A=[]; b=[]; Aeq=[]; beq=[]; lb=[]; ub=[];

[x,fval] = fmincon(@myfun,x0,A,b,Aeq,beq,lb,ub,@(x)constr(x))


%myfun

function f = myfun(x)

f = -x(1)* x(2)* x(3); %f=-x1*x2*x3


%constr

function [c,ceq]=constr(x)

c(1)=0-(x(1)+2*x(2)+2*x(3)); %x1+2*x2+2*x3>0

c(2)=x(1)+2*x(2)+2*x(3)-72; %x1+2*x2+2*x3<72

ceq(1)=x(2)-10; %x2=10

Hoping to hear from you guys !!!!

In C++, the problem can be solved by a program like this:

#include <iostream>
int main ( void ) {
std::cout << "x1 = " << 26 << '\n'
<< "x2 = " << 10 << '\n'
<< "x3 = " << 13 << '\n';
}

Since you said that time is of high priority, I made the program as fast as
I could without compromising readability.

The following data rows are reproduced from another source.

-- pv_equiv track=rewrite | github.com/nautechsystems/nautilus_trader | nautilus_trader/adapters/deribit/data.py | _map_minute_step_to_resolution
-- ===== SOURCE A (Python) =====
-- def _map_minute_step_to_resolution(step: int) -> str:
--     """
--     Map minute step to nearest Deribit resolution.
--     """
--     # Thresholds: (max_step, resolution_string)
--     thresholds = [
--         (1, "1"),
--         (3, "3"),
--         (5, "5"),
--         (10, "10"),
--         (15, "15"),
--         (30, "30"),
--         (60, "60"),
--         (120, "120"),
--         (180, "180"),
--         (360, "360"),
--         (720, "720"),
--     ]
--     for max_step, resolution in thresholds:
--         if step <= max_step:
--             return resolution
--     return "1D"
-- ===== SOURCE B (Python) =====
-- import bisect
--
-- _CUTOFFS = [1, 3, 5, 10, 15, 30, 60, 120, 180, 360, 720]
-- _RESOLUTIONS = ["1", "3", "5", "10", "15", "30", "60", "120", "180", "360", "720"]
--
--
-- def _map_minute_step_to_resolution(step: int) -> str:
--     """
--     Map minute step to nearest Deribit resolution.
--     """
--     i = bisect.bisect_left(_CUTOFFS, step)
--     if i < len(_RESOLUTIONS):
--         return _RESOLUTIONS[i]
--     return "1D"
-- ===== Notes on version B (the rewrite author's own statement) =====
-- stated objective: idiomatic
-- what changed: Replaces the linear scan over (cutoff, resolution) pairs with a binary search (bisect_left) over a sorted cutoff table indexing a parallel resolution list.
import Mathlib
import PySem

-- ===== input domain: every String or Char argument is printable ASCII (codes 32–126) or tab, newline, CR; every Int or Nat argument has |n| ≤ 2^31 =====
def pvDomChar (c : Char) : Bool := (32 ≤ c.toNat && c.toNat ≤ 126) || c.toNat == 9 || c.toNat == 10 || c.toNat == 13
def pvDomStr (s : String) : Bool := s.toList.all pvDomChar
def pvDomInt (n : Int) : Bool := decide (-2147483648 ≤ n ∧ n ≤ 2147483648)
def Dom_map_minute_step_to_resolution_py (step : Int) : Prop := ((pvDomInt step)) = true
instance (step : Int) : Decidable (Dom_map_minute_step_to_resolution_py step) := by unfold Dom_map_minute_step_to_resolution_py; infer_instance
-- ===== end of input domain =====

-- B replaces A's linear threshold scan with a bisect_left binary search over a sorted cutoff table (idiomatic table lookup; same cost at this table size).


-- ===== PORT A =====
-- the 'for max_step, resolution in thresholds: if step <= max_step: return resolution' loop
def pvScanThresholds (step : Int) : List (Int × String) → String
  | [] => "1D"
  | (max_step, resolution) :: rest =>
      if step ≤ max_step then resolution else pvScanThresholds step rest

def map_minute_step_to_resolution_py (step : Int) : String :=
  let thresholds : List (Int × String) :=
    [(1, "1"), (3, "3"), (5, "5"), (10, "10"), (15, "15"), (30, "30"),
     (60, "60"), (120, "120"), (180, "180"), (360, "360"), (720, "720")]
  pvScanThresholds step thresholds

-- ===== PORT B =====
def map_minute_step_to_resolution_py_alt (step : Int) : String :=
  let cutoffs : List Int := [1, 3, 5, 10, 15, 30, 60, 120, 180, 360, 720]
  let resolutions : List String := ["1", "3", "5", "10", "15", "30", "60", "120", "180", "360", "720"]
  let i := PySem.List.bisectLeft cutoffs step
  if i < resolutions.length then (PySem.List.pyGet? resolutions (i : Int)).getD "1D" else "1D"

-- ===== PRECONDITION & SPEC =====
def Spec_map_minute_step_to_resolution_py (step : Int) (out : String) : Prop := out = map_minute_step_to_resolution_py_alt step
instance (step : Int) (out : String) : Decidable (Spec_map_minute_step_to_resolution_py step out) := by unfold Spec_map_minute_step_to_resolution_py; infer_instance

-- ===== CLAIM (what is proved, stated in full; the proofs are below) =====
def Claim_equal_map_minute_step_to_resolution_py : Prop := ∀ (step : Int), Dom_map_minute_step_to_resolution_py step → Spec_map_minute_step_to_resolution_py step (map_minute_step_to_resolution_py step)

-- ===== LEMMAS AND PROOFS =====
-- the binary search over the fixed 11-cutoff table, written out as the decision tree it computes
lemma ports_agree (step : Int) :
    map_minute_step_to_resolution_py step = map_minute_step_to_resolution_py_alt step := by
  unfold map_minute_step_to_resolution_py map_minute_step_to_resolution_py_alt
  dsimp only
  by_cases c0 : step ≤ 1
  · rw [show PySem.List.bisectLeft [1, 3, 5, 10, 15, 30, 60, 120, 180, 360, 720] step = 0 from by
      simp [PySem.List.bisectLeft, PySem.List.bisectLeftLoop]; split_ifs <;> omega]
    simp [pvScanThresholds, PySem.List.pyGet?, PySem.List.pyIdx?, c0]
  by_cases c1 : step ≤ 3
  · rw [show PySem.List.bisectLeft [1, 3, 5, 10, 15, 30, 60, 120, 180, 360, 720] step = 1 from by
      simp [PySem.List.bisectLeft, PySem.List.bisectLeftLoop]; split_ifs <;> omega]
    simp [pvScanThresholds, PySem.List.pyGet?, PySem.List.pyIdx?, c0, c1]
  by_cases c2 : step ≤ 5
  · rw [show PySem.List.bisectLeft [1, 3, 5, 10, 15, 30, 60, 120, 180, 360, 720] step = 2 from by
      simp [PySem.List.bisectLeft, PySem.List.bisectLeftLoop]; split_ifs <;> omega]
    simp [pvScanThresholds, PySem.List.pyGet?, PySem.List.pyIdx?, c0, c1, c2]
  by_cases c3 : step ≤ 10
  · rw [show PySem.List.bisectLeft [1, 3, 5, 10, 15, 30, 60, 120, 180, 360, 720] step = 3 from by
      simp [PySem.List.bisectLeft, PySem.List.bisectLeftLoop]; split_ifs <;> omega]
    simp [pvScanThresholds, PySem.List.pyGet?, PySem.List.pyIdx?, c0, c1, c2, c3]
  by_cases c4 : step ≤ 15
  · rw [show PySem.List.bisectLeft [1, 3, 5, 10, 15, 30, 60, 120, 180, 360, 720] step = 4 from by
      simp [PySem.List.bisectLeft, PySem.List.bisectLeftLoop]; split_ifs <;> omega]
    simp [pvScanThresholds, PySem.List.pyGet?, PySem.List.pyIdx?, c0, c1, c2, c3, c4]
  by_cases c5 : step ≤ 30
  · rw [show PySem.List.bisectLeft [1, 3, 5, 10, 15, 30, 60, 120, 180, 360, 720] step = 5 from by
      simp [PySem.List.bisectLeft, PySem.List.bisectLeftLoop]; split_ifs <;> omega]
    simp [pvScanThresholds, PySem.List.pyGet?, PySem.List.pyIdx?, c0, c1, c2, c3, c4, c5]
  by_cases c6 : step ≤ 60
  · rw [show PySem.List.bisectLeft [1, 3, 5, 10, 15, 30, 60, 120, 180, 360, 720] step = 6 from by
      simp [PySem.List.bisectLeft, PySem.List.bisectLeftLoop]; split_ifs <;> omega]
    simp [pvScanThresholds, PySem.List.pyGet?, PySem.List.pyIdx?, c0, c1, c2, c3, c4, c5, c6]
  by_cases c7 : step ≤ 120
  · rw [show PySem.List.bisectLeft [1, 3, 5, 10, 15, 30, 60, 120, 180, 360, 720] step = 7 from by
      simp [PySem.List.bisectLeft, PySem.List.bisectLeftLoop]; split_ifs <;> omega]
    simp [pvScanThresholds, PySem.List.pyGet?, PySem.List.pyIdx?, c0, c1, c2, c3, c4, c5, c6, c7]
  by_cases c8 : step ≤ 180
  · rw [show PySem.List.bisectLeft [1, 3, 5, 10, 15, 30, 60, 120, 180, 360, 720] step = 8 from by
      simp [PySem.List.bisectLeft, PySem.List.bisectLeftLoop]; split_ifs <;> omega]
    simp [pvScanThresholds, PySem.List.pyGet?, PySem.List.pyIdx?, c0, c1, c2, c3, c4, c5, c6, c7, c8]
  by_cases c9 : step ≤ 360
  · rw [show PySem.List.bisectLeft [1, 3, 5, 10, 15, 30, 60, 120, 180, 360, 720] step = 9 from by
      simp [PySem.List.bisectLeft, PySem.List.bisectLeftLoop]; split_ifs <;> omega]
    simp [pvScanThresholds, PySem.List.pyGet?, PySem.List.pyIdx?, c0, c1, c2, c3, c4, c5, c6, c7, c8, c9]
  by_cases c10 : step ≤ 720
  · rw [show PySem.List.bisectLeft [1, 3, 5, 10, 15, 30, 60, 120, 180, 360, 720] step = 10 from by
      simp [PySem.List.bisectLeft, PySem.List.bisectLeftLoop]; split_ifs <;> omega]
    simp [pvScanThresholds, PySem.List.pyGet?, PySem.List.pyIdx?, c0, c1, c2, c3, c4, c5, c6, c7, c8, c9, c10]
  rw [show PySem.List.bisectLeft [1, 3, 5, 10, 15, 30, 60, 120, 180, 360, 720] step = 11 from by
      simp [PySem.List.bisectLeft, PySem.List.bisectLeftLoop]; split_ifs <;> omega]
  simp [pvScanThresholds, c0, c1, c2, c3, c4, c5, c6, c7, c8, c9, c10]

-- ===== VERDICT (by name: the statement is the Claim_ definition above) =====
theorem map_minute_step_to_resolution_py_spec : Claim_equal_map_minute_step_to_resolution_py := by
  intro step _
  unfold Spec_map_minute_step_to_resolution_py
  exact ports_agree step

Actually, this problem has no solution.

Because of the strict inequality in the constraints, the region of the
domain is an open set.

Sorry, I should not have said open set. The constraints do not define
an open set in R^3.

However, the crucial point is that it is not a closed set, hence not
compact. Without compactness, there is no guarantee of existence of
solutions to extrema problems.

The rest of the post below is fine.

 

[shazled]

The task is to solve a constrained optimization problem in C/C++.
Computational
Time is of high priority. One approach can be to use ready functions
in a "free ware" Optimization Library (if available). If any one of
you have any idea about such library please inform me. I am dealing
with Constrained Optimization for the first time so please guide me
How I should solve this problem. I will appreciate suggestions from
you.

I'd recommend the GNU Scientific Library for this. Providing your
problem is linear, you may also find the discussion in the book
"Numerical Recipes" quite useful -- the code from this book isn't free
though.

Saul

 

[Kira Yamato]

The task is to solve a constrained optimization problem in C/C++.
Computational
Time is of high priority. One approach can be to use ready functions
in a "free ware" Optimization Library (if available). If any one of
you have any idea about such library please inform me. I am dealing
with Constrained Optimization for the first time so please guide me
How I should solve this problem. I will appreciate suggestions from
you.


Find values of x that minimize f=-x1*x2*x3 and subject to the
constraints:

x1+2*x2+2*x3>0
x1+2*x2+2*x3<72
x2=10

In Matlab it can be solved by:

x0 = [10; 10; 10]; % Starting guess at the solution

A=[]; b=[]; Aeq=[]; beq=[]; lb=[]; ub=[];

[x,fval] = fmincon(@myfun,x0,A,b,Aeq,beq,lb,ub,@(x)constr(x))


%myfun

function f = myfun(x)

f = -x(1)* x(2)* x(3); %f=-x1*x2*x3


%constr

function [c,ceq]=constr(x)

c(1)=0-(x(1)+2*x(2)+2*x(3)); %x1+2*x2+2*x3>0

c(2)=x(1)+2*x(2)+2*x(3)-72; %x1+2*x2+2*x3<72

ceq(1)=x(2)-10; %x2=10

Hoping to hear from you guys !!!!

I think MATLAB can generate C codes from m files. Since you seem to
have a solution in MATLAB already, why not look into that?